I want to tug on his hair.
“Hattie,” he admonishes, pushing himself backwards.
“What?” I blink, bereft at losing his proximity.
He just shakes his head. “You. Just… you.”
“Adam made me feel like I wasn’t any fun.”
“You? He made you feel like you weren’t fun? Hattie, you have to know he was wrong.” He says ‘he’ with a touch of spite and I love that. I shouldn’t. But I do. It feels good for someone else to hate Adam. Not that I hate him. But maybe I should. Maybe that would help me get over this hurdle.
Heat surges through me. He doesn’t know what I mean. I need to say it directly. And I don’t know why it has to be him to hear it, but I probably won’t see him again for a year after this getaway and I don’t think he’d tell anyone else. He’s too private for gossip. Too stoic.
And besides, all logic went out the window after my fourth or fifth glass of prosecco.
“No, like in bed,” I whisper.
I stare at Freddie for a second, but his face does nothing. He definitely heard and now he doesn’t know how to respond.
Shit.
I dip back under again, submerging my entire head.
This time, Freddie’s hand gently encircles my wrist, pulling me not only upwards but towards him.

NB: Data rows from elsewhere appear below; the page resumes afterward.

theorem pvBytesHexF_add (f : Nat → Nat) (m : Nat) : ∀ (n r : Nat),
    pvBytesHexF f (m + n) r = pvBytesHexF f m r ++ pvBytesHexF f n (pvIterF f m r) := by
  induction m with
  | zero =>
    intro n r
    rw [Nat.zero_add]
    rfl
  | succ m ih =>
    intro n r
    rw [show m + 1 + n = (m + n) + 1 from by omega, pvBytesHexF_succ, ih, pvBytesHexF_succ,
        pvIterF_succ]
    simp

theorem pvBytesHexF_length (f : Nat → Nat) : ∀ (n r : Nat), (pvBytesHexF f n r).length = 2 * n := by
  intro n
  induction n with
  | zero => intro r; rfl
  | succ n ih => intro r; rw [pvBytesHexF_succ]; simp [ih]; omega

theorem pv_len10 (r : Nat) : (pvBytesHexF pvLcg 5 r).length = 10 :=
  pvBytesHexF_length pvLcg 5 r

-- A's inner loop in char-list form
theorem pv_innerA_chars : ∀ (n r : Nat) (s : List Char),
    (List.range n).foldl pvInnerStep (r, String.ofList s) =
      (pvIterF pvLcg n r, String.ofList (s ++ pvBytesHexF pvLcg n r)) := by
  intro n
  induction n with
  | zero =>
    intro r s
    rw [List.range_zero, List.foldl_nil, show pvBytesHexF pvLcg 0 r = [] from rfl,
        List.append_nil, show pvIterF pvLcg 0 r = r from rfl]
  | succ n ih =>
    intro r s
    rw [List.range_succ, List.foldl_append, ih, List.foldl_cons, List.foldl_nil]
    show (pvLcg (pvIterF pvLcg n r),
        String.ofList (s ++ pvBytesHexF pvLcg n r) ++ pvHexByte ((pvLcg (pvIterF pvLcg n r) >>> 16) &&& 0xff)) = _
    rw [pv_hexbyte_eq _ (pv_byte_lt _), ← String.ofList_append, ← pvIterF_succ_right pvLcg n r,
        pvBytesHexF_succ_right]
    simp
    rw [pvIterF_succ_right pvLcg n r]

-- B's packing loop: the final big integer formats to the flat byte-hex sequence
theorem pv_pack_fst : ∀ (n r v : Nat), ((List.range n).foldl pvPackStep (r, v)).1 = pvIterF pvLcg n r := by
  intro n
  induction n with
  | zero => intro r v; rw [List.range_zero, List.foldl_nil, show pvIterF pvLcg 0 r = r from rfl]
  | succ n ih =>
    intro r v
    rw [List.range_succ, List.foldl_append, List.foldl_cons, List.foldl_nil]
    show pvLcg ((List.range n).foldl pvPackStep (r, v)).1 = _
    rw [ih, pvIterF_succ_right]

theorem pv_pack_hex : ∀ (n m r v : Nat),
    pvHexFixed (2 * m + 2 * n) (((List.range n).foldl pvPackStep (r, v)).2) =
      pvHexFixed (2 * m) v ++ pvBytesHexF pvLcg n r := by
  intro n
  induction n with
  | zero =>
    intro m r v
    rw [show 2 * m + 2 * 0 = 2 * m from by omega, List.range_zero, List.foldl_nil]
    rw [show pvBytesHexF pvLcg 0 r = [] from rfl, List.append_nil]
  | succ n ih =>
    intro m r v
    rw [List.range_succ, List.foldl_append, List.foldl_cons, List.foldl_nil]
    show pvHexFixed (2 * m + 2 * (n + 1))
        (((List.range n).foldl pvPackStep (r, v)).2 * 256 +
          ((pvLcg ((List.range n).foldl pvPackStep (r, v)).1 >>> 16) &&& 0xff)) = _
    rw [show 2 * m + 2 * (n + 1) = 2 * (2 * m + 2 * n) / 2 + 2 from by omega]
    rw [show 2 * (2 * m + 2 * n) / 2 = 2 * m + 2 * n from by omega] at *
    rw [show (2 * m + 2 * n : Nat) = 2 * (m + n) from by omega, pv_hex_step _ _ _ (pv_byte_lt _),
        show (2 * (m + n) : Nat) = 2 * m + 2 * n from by omega, ih, pv_pack_fst,
        pvBytesHexF_succ_right]
    simp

I take a big breath of night air, looking up at the stars poking through the branches. Anything not to give him eye contact.
His hand around my wrist doesn’t move but his spare hand gently takes hold of my waist. I’m brazenly aware of the heat in his fingertips.
I float in the middle of the tub, waiting for him to clear the air.
But instead, my lips are moving again. Loose.
So loose. I say, “You know what you’re doing.
I heard all the stories. You could help me. ”
“Fuck, Hattie,” is his deep response, sending shivers down my spine.
“Yes. Exactly. Fuck Hattie. Just once. Once and then I’ll never bother you again,” I say, finally looking at him.
His mouth is slightly parted. His eyes aren’t filled with pity like I thought they would. No, it’s something worse. It’s frustration or disappointment. Whatever it is, I recoil.
“I’m so fucking drunk,” I say, forcing a laugh. “I’m sorry. Oh my God. Please add that to the list… I’m just… I need to prove him wrong. I am fun. I know I am. I just—”
“Hattie…” he interrupts, his voice low like he’s trying to prevent the others from hearing it. I’ve put him in an awkward position. I’m terrible. I hate me.
I turn to face the steps to escape the tub. I’m desperate to find my bed and pretend this never happened, but his hand is still enclosed around my wrist, and he squeezes me to stay. Something about the way he does it, so gently, yet firm, makes my insides fizz.